Segment Start: PROVIDED INFORMATION

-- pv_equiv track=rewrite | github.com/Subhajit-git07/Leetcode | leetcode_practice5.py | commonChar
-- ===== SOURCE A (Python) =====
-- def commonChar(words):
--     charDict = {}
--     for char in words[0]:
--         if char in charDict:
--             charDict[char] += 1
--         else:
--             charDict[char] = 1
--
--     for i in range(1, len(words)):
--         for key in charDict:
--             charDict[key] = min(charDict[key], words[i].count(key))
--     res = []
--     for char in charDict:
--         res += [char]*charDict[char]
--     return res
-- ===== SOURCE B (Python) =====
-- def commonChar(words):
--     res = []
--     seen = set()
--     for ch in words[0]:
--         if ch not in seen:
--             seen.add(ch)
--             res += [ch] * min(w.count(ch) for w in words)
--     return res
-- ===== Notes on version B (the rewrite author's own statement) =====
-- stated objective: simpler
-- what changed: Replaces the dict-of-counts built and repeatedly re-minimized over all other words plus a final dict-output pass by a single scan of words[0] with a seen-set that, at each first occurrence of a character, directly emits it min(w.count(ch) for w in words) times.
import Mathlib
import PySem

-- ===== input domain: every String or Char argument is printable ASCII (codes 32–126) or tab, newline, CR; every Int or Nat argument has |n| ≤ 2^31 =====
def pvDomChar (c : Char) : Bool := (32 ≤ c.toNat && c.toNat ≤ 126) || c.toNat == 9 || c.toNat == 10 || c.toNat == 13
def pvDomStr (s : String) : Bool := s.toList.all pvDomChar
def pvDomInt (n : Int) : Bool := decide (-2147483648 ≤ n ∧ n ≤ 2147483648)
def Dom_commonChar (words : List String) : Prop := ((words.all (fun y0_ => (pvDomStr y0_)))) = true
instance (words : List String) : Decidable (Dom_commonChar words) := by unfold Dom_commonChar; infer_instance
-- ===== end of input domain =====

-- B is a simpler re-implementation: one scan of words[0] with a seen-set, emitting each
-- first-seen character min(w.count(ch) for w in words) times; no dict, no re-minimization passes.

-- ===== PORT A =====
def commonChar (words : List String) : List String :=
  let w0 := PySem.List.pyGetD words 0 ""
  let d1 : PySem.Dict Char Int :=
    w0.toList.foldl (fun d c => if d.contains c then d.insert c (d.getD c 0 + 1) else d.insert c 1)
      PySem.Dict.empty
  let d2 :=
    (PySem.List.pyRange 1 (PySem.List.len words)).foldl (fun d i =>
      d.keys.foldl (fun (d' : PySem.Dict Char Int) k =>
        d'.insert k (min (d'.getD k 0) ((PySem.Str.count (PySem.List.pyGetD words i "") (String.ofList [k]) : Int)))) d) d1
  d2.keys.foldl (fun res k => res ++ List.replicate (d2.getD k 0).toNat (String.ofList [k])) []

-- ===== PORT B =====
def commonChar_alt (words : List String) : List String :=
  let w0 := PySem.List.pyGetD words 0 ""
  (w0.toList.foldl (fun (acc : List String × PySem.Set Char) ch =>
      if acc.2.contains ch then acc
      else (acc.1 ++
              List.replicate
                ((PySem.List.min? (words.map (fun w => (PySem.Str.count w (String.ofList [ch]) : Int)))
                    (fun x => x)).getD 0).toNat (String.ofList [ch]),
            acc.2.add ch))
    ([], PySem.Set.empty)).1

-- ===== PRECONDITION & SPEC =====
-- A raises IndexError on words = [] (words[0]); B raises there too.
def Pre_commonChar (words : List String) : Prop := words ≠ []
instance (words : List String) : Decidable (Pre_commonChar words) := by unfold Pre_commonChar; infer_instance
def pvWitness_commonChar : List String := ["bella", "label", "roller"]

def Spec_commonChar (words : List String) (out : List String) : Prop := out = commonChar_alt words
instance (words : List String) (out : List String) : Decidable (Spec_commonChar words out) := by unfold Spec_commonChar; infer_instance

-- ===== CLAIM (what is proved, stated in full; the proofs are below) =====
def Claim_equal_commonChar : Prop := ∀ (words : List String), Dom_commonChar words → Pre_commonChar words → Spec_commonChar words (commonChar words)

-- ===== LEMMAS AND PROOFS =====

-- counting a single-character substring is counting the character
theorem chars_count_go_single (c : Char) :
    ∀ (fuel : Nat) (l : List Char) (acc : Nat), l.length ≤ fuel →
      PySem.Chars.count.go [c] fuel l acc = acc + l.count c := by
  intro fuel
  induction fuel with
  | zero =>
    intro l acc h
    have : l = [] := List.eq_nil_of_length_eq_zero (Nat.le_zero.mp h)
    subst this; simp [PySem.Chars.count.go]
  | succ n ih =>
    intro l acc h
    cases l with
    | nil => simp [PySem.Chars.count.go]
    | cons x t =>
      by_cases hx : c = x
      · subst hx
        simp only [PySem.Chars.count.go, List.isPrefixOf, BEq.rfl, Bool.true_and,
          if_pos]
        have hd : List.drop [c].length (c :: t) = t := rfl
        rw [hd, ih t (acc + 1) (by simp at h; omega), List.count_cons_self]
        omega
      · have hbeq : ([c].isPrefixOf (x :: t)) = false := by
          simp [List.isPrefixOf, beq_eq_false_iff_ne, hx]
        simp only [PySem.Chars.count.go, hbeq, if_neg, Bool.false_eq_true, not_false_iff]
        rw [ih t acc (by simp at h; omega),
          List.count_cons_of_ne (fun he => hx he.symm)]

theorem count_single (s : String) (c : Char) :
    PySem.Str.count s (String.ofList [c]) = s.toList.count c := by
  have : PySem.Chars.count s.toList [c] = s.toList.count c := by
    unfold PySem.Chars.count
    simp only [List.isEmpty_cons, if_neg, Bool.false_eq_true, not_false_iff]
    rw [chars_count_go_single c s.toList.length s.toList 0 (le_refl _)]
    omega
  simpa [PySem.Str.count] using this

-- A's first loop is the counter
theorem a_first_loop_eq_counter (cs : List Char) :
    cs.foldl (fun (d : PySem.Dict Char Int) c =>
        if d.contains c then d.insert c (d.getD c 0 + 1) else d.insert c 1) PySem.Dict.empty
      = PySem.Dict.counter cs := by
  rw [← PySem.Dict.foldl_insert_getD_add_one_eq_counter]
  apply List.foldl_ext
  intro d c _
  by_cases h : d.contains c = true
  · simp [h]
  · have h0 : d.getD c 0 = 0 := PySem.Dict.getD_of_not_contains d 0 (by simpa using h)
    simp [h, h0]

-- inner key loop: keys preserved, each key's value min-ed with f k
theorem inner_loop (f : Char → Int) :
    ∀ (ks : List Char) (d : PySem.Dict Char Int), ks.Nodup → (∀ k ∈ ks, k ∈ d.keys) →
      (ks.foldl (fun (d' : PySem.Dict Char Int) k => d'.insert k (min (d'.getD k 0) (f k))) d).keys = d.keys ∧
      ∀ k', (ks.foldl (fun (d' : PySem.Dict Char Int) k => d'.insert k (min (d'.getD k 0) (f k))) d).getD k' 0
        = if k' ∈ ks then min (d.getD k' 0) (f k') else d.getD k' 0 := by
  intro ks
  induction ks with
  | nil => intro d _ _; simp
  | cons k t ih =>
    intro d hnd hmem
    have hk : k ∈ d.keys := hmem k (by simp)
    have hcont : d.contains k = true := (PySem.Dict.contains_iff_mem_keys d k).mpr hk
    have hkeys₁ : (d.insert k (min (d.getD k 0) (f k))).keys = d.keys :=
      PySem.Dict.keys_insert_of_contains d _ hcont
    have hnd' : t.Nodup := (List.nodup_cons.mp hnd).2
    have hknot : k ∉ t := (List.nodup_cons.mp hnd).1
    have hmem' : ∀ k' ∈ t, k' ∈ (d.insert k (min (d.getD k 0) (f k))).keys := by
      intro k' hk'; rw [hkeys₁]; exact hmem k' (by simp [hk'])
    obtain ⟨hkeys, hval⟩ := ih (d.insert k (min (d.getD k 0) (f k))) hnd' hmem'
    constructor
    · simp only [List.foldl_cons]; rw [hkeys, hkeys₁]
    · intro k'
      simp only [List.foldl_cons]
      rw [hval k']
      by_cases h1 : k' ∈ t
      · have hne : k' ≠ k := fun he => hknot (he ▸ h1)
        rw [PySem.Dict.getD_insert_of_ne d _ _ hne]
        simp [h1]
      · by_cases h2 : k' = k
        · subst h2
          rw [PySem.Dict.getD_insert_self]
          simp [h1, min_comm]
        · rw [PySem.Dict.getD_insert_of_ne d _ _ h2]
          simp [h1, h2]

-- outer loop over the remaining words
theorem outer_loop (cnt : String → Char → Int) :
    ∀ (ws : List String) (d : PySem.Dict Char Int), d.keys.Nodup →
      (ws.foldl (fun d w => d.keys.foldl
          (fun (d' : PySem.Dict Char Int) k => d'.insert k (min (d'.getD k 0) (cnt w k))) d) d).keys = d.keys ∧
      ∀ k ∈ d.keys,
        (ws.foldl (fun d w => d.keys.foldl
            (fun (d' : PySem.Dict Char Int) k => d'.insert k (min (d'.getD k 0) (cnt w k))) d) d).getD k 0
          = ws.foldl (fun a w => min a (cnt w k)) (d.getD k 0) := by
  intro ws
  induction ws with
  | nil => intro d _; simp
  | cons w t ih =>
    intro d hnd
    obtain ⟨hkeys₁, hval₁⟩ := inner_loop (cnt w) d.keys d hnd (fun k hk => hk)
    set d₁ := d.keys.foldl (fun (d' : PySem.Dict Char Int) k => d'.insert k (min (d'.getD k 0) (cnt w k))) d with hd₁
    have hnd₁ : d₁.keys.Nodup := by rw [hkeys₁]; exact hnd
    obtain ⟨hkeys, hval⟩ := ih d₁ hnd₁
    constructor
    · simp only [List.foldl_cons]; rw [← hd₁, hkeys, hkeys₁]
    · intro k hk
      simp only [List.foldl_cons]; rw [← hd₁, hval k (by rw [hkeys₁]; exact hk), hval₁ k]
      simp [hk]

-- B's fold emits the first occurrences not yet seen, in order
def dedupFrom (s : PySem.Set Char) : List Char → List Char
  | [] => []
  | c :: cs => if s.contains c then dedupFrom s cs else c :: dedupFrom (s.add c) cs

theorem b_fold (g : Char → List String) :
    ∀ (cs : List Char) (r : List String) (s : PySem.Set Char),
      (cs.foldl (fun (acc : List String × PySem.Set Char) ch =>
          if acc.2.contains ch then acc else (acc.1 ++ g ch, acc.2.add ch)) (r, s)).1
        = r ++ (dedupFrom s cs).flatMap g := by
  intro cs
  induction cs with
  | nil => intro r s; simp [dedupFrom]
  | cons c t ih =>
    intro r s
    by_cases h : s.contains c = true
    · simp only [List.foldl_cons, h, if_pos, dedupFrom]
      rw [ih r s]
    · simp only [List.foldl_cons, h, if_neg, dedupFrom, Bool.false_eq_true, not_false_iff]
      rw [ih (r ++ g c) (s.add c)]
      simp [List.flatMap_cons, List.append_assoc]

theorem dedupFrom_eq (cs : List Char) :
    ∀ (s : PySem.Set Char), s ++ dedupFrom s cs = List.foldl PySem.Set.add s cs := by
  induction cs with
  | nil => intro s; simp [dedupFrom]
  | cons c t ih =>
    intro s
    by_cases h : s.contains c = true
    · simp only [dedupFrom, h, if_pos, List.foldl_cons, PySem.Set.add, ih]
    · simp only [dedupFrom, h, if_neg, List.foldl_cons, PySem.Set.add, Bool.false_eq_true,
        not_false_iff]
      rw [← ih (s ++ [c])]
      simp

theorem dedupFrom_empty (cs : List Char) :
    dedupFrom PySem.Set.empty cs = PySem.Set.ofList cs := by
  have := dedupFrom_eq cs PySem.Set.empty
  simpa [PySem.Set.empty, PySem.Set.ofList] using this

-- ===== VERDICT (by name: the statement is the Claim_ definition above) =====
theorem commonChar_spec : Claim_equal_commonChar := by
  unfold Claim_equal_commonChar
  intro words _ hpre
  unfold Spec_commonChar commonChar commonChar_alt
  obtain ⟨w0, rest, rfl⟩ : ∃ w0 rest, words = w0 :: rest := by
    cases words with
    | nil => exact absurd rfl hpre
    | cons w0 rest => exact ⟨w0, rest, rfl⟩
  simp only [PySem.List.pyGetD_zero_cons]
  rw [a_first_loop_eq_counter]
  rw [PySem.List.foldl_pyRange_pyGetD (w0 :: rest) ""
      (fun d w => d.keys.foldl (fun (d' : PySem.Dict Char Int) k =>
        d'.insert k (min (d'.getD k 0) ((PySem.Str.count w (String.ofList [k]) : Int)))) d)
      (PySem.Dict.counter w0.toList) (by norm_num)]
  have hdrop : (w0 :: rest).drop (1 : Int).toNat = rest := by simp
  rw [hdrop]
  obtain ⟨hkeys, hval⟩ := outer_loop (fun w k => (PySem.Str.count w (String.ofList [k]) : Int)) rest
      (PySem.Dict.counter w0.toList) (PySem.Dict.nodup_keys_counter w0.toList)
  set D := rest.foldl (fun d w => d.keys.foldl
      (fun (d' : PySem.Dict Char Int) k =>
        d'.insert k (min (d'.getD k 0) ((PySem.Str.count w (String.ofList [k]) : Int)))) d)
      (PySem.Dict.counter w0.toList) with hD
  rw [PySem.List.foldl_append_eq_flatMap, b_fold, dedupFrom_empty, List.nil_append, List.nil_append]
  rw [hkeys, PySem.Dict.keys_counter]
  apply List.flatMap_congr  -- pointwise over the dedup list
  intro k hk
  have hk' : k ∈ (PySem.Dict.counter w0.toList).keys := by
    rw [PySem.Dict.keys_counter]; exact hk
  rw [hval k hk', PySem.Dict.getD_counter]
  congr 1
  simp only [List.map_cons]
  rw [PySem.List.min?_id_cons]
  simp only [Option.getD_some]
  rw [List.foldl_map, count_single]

Segment End: PROVIDED INFORMATION
Segment Start: PROVIDED INFORMATION

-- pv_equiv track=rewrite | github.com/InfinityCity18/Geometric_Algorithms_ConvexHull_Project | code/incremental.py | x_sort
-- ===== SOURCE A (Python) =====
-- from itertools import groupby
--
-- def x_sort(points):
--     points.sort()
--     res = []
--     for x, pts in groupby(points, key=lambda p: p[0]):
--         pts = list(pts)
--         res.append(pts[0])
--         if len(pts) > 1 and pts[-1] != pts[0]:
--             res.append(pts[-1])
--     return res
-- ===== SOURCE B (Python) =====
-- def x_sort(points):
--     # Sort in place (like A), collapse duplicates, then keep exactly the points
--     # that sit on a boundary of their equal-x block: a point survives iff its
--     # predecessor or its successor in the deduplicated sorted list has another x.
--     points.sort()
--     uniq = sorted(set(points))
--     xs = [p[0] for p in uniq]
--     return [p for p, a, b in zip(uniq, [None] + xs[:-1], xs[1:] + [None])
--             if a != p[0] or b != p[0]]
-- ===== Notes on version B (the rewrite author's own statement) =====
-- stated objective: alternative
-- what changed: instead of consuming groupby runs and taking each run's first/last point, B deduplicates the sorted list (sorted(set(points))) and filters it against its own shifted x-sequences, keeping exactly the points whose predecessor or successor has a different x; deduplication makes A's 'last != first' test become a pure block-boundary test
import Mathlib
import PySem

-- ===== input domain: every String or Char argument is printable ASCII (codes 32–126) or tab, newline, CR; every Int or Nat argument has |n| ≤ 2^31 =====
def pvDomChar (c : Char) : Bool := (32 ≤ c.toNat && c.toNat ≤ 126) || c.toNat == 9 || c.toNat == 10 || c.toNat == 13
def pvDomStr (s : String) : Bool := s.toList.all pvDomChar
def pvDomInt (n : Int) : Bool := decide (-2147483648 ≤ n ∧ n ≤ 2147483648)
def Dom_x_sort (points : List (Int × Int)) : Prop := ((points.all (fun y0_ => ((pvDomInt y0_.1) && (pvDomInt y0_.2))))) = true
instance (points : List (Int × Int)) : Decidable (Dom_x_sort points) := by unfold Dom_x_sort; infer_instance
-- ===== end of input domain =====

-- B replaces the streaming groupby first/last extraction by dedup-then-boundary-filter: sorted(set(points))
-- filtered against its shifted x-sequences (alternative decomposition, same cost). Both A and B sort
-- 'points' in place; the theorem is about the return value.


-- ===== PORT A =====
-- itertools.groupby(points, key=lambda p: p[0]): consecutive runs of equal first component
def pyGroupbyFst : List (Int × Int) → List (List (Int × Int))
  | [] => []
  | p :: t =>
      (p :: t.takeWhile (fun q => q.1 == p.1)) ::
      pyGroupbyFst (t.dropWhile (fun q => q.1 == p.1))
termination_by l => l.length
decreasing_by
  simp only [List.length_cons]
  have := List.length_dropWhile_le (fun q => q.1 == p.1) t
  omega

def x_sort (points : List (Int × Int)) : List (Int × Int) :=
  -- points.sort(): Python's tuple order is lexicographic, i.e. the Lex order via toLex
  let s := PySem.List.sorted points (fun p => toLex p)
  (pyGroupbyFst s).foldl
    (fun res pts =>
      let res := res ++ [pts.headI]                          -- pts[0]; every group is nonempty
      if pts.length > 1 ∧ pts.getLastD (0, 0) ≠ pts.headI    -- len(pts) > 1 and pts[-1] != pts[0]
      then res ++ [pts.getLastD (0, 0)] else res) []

Segment End: PROVIDED INFORMATION

*WORK INSTRUCTION*. An exact copy of the lines above between the line holding "cons x t =>" and the line holding "rw [chars_count_go_single c", inclusive, is the whole answer.

*REPLY*.
    | cons x t =>
      by_cases hx : c = x
      · subst hx
        simp only [PySem.Chars.count.go, List.isPrefixOf, BEq.rfl, Bool.true_and,
          if_pos]
        have hd : List.drop [c].length (c :: t) = t := rfl
        rw [hd, ih t (acc + 1) (by simp at h; omega), List.count_cons_self]
        omega
      · have hbeq : ([c].isPrefixOf (x :: t)) = false := by
          simp [List.isPrefixOf, beq_eq_false_iff_ne, hx]
        simp only [PySem.Chars.count.go, hbeq, if_neg, Bool.false_eq_true, not_false_iff]
        rw [ih t acc (by simp at h; omega),
          List.count_cons_of_ne (fun he => hx he.symm)]

theorem count_single (s : String) (c : Char) :
    PySem.Str.count s (String.ofList [c]) = s.toList.count c := by
  have : PySem.Chars.count s.toList [c] = s.toList.count c := by
    unfold PySem.Chars.count
    simp only [List.isEmpty_cons, if_neg, Bool.false_eq_true, not_false_iff]
    rw [chars_count_go_single c s.toList.length s.toList 0 (le_refl _)]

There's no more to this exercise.